━━ Available data

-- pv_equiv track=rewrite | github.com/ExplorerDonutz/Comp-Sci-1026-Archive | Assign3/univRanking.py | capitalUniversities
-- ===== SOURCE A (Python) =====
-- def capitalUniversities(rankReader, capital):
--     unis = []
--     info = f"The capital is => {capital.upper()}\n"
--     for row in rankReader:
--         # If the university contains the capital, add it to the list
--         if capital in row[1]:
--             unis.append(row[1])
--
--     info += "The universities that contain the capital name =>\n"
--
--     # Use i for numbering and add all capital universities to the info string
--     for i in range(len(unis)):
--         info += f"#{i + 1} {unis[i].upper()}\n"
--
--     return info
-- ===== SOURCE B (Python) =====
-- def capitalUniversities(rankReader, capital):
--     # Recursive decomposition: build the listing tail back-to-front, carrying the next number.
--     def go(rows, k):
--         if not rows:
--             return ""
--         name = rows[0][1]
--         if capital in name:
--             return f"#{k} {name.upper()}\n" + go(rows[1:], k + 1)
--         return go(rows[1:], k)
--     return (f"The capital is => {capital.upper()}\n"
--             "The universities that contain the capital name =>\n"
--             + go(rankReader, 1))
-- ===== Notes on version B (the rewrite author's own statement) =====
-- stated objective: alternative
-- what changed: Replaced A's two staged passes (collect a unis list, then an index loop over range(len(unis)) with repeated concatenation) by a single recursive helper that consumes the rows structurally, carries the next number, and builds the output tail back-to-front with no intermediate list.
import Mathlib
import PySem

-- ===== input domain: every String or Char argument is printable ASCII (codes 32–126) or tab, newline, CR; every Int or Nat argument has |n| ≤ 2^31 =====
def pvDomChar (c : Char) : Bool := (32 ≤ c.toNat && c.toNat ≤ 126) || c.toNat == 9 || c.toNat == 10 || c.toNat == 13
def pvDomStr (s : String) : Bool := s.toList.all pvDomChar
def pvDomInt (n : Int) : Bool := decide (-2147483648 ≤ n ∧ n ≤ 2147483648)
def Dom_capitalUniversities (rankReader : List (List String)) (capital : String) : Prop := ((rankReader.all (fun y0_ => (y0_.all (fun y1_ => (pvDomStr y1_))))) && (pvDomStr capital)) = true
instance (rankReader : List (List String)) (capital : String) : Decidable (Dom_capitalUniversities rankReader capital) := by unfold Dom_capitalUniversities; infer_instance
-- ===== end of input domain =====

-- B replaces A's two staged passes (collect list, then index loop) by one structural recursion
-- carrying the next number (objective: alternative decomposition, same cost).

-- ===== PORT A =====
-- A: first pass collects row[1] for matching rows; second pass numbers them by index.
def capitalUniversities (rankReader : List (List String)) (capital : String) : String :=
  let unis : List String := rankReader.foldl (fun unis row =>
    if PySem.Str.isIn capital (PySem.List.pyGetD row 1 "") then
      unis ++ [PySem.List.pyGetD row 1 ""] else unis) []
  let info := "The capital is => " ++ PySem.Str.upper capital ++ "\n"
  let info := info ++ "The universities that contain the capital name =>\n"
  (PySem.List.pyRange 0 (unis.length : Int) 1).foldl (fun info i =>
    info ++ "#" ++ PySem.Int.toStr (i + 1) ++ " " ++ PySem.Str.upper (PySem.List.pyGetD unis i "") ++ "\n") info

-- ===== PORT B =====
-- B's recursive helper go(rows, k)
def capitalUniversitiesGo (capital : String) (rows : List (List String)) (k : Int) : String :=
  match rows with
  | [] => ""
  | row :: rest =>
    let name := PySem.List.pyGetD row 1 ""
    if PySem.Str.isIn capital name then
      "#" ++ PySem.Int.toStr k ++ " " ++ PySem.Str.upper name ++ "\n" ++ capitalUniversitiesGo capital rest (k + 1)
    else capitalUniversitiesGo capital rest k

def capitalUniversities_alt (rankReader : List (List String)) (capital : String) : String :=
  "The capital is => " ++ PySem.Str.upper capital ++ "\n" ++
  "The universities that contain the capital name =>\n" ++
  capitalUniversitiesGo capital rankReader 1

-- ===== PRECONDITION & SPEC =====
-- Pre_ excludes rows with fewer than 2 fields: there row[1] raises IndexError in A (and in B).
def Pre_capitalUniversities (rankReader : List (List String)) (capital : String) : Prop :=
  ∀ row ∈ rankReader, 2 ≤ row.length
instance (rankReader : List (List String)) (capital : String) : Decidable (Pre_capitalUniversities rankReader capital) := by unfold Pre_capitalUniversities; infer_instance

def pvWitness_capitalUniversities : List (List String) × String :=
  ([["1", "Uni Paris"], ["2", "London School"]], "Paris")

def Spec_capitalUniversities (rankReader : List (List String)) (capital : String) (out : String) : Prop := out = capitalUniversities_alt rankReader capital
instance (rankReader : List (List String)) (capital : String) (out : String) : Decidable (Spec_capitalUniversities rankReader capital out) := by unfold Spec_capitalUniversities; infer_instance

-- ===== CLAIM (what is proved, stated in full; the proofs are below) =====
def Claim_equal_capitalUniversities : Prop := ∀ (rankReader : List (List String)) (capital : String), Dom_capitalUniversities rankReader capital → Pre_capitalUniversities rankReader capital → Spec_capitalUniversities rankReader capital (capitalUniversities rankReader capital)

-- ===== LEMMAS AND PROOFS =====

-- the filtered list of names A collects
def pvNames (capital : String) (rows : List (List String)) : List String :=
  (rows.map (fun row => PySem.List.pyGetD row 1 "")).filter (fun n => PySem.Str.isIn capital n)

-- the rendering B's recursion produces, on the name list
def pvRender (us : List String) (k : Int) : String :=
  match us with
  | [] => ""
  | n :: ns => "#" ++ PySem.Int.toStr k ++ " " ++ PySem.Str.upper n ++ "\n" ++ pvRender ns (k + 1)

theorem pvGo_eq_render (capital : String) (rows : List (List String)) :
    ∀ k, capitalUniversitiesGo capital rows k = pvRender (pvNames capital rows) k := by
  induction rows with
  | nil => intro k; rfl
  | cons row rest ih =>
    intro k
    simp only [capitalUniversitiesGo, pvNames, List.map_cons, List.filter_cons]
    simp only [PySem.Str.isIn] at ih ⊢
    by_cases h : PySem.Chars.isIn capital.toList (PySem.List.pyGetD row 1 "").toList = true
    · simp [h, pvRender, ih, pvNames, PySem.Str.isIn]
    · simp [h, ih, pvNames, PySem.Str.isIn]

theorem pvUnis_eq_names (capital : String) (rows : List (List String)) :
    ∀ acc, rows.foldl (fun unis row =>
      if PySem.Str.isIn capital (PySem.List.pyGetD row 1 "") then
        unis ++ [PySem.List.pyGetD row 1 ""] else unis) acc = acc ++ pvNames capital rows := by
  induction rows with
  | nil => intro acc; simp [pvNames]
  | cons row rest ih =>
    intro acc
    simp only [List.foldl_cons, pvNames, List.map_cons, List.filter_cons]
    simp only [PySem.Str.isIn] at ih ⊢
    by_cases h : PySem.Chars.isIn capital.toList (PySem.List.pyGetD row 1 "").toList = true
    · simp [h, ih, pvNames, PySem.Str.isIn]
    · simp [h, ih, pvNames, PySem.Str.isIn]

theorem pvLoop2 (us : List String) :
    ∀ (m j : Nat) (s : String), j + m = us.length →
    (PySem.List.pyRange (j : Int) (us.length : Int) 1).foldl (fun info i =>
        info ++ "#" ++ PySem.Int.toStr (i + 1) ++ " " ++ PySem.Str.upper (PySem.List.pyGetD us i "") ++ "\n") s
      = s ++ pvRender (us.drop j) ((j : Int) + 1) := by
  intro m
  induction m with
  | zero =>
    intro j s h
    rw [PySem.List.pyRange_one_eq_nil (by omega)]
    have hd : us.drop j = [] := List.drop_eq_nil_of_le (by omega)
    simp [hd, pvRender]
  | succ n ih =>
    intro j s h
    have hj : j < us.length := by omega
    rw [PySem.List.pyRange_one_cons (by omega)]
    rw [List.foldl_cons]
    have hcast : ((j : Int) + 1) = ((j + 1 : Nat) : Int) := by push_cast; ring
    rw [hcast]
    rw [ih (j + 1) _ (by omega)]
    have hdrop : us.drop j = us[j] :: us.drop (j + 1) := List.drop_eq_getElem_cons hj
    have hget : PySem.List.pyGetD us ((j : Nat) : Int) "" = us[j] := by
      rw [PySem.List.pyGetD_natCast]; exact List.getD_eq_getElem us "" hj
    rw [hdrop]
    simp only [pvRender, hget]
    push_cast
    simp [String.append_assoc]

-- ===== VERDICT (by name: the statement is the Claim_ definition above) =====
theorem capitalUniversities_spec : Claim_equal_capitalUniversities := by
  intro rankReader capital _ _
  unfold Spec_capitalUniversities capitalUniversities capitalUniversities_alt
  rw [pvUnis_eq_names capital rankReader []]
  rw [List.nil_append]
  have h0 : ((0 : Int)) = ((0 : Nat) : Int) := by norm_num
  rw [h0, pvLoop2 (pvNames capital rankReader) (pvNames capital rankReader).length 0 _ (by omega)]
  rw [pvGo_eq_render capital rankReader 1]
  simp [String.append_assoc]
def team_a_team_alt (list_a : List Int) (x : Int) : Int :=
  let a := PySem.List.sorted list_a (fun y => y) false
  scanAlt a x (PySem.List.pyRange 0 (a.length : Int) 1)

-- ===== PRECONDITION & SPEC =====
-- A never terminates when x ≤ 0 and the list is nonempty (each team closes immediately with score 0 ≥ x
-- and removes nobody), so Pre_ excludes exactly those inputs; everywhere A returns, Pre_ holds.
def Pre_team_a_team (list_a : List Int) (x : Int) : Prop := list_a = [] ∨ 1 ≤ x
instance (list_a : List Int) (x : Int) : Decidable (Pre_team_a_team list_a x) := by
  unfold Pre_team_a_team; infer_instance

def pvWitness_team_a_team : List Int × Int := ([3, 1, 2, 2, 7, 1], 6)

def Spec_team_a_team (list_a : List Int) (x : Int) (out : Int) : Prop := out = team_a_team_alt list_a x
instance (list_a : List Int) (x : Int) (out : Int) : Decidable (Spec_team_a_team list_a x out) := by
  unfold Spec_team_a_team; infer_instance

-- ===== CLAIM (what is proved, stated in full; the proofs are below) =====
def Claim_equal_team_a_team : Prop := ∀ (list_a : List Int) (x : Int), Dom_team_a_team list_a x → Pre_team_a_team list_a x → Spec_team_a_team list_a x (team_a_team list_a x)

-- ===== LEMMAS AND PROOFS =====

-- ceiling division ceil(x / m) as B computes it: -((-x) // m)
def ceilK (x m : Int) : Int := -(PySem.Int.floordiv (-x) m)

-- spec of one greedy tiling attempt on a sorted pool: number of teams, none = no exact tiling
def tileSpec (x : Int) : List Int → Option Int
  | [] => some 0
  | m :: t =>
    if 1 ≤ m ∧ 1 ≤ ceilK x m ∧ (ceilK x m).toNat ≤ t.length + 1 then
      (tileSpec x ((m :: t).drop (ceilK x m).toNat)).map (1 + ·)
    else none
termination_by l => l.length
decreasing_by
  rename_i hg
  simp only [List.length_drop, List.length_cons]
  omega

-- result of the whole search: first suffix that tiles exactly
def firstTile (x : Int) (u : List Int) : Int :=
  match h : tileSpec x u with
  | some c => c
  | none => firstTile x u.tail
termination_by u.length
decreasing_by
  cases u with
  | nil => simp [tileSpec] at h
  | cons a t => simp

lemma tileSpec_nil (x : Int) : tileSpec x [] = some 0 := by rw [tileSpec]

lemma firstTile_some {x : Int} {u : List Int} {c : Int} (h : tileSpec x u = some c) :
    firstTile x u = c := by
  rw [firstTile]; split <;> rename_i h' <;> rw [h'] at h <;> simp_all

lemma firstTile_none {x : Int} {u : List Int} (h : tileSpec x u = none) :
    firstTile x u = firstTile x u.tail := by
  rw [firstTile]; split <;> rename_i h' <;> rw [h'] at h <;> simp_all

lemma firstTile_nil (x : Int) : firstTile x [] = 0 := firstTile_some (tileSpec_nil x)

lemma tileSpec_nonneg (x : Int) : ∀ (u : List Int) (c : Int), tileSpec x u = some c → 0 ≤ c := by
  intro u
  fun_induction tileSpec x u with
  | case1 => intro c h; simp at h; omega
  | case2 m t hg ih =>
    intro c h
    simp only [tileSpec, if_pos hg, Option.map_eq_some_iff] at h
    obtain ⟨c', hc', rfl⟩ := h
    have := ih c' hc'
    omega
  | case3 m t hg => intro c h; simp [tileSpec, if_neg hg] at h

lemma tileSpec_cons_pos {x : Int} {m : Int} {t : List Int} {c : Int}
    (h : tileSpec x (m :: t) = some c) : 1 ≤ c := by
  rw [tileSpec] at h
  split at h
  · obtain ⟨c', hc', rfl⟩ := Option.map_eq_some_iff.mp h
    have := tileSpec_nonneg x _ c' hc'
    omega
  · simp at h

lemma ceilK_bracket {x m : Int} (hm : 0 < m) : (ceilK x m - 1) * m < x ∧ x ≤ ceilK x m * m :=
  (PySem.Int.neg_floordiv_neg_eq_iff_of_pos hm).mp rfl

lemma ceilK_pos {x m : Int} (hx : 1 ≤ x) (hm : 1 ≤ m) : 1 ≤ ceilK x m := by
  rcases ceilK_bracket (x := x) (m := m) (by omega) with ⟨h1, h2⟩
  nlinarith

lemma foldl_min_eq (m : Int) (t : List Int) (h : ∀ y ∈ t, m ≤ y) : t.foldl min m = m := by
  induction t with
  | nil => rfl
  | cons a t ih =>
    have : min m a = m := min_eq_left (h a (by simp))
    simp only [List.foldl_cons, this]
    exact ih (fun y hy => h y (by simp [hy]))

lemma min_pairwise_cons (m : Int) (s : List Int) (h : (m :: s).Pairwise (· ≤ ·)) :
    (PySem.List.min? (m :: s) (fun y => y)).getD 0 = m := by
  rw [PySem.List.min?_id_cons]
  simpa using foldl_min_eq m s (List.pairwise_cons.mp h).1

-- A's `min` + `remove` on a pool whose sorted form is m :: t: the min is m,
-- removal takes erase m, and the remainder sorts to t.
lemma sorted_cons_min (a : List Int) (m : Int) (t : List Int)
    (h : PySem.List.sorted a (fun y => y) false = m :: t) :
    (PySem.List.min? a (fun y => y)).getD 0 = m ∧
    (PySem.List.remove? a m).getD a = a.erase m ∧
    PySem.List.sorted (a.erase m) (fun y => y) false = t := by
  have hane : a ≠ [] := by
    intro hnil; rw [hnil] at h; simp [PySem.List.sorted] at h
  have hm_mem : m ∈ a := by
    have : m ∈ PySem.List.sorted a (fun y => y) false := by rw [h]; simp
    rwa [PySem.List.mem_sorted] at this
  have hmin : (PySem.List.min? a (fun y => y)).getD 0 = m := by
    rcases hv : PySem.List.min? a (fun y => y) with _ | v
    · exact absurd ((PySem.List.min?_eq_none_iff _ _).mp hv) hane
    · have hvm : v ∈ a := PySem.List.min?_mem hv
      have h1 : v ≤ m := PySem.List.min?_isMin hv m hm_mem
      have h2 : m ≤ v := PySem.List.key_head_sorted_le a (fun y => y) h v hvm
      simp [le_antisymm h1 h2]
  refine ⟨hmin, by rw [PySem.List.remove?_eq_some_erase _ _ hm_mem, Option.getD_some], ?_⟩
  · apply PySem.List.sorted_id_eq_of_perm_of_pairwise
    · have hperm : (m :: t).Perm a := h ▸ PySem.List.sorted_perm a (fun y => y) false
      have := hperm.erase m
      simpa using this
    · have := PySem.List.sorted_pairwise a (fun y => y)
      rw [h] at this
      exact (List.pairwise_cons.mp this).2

━━━━

# Task details
Using the records above, filter out every line that lacks the string "toNat" and copy the rest.

# Response below
def pvDomChar (c : Char) : Bool := (32 ≤ c.toNat && c.toNat ≤ 126) || c.toNat == 9 || c.toNat == 10 || c.toNat == 13
    if 1 ≤ m ∧ 1 ≤ ceilK x m ∧ (ceilK x m).toNat ≤ t.length + 1 then
      (tileSpec x ((m :: t).drop (ceilK x m).toNat)).map (1 + ·)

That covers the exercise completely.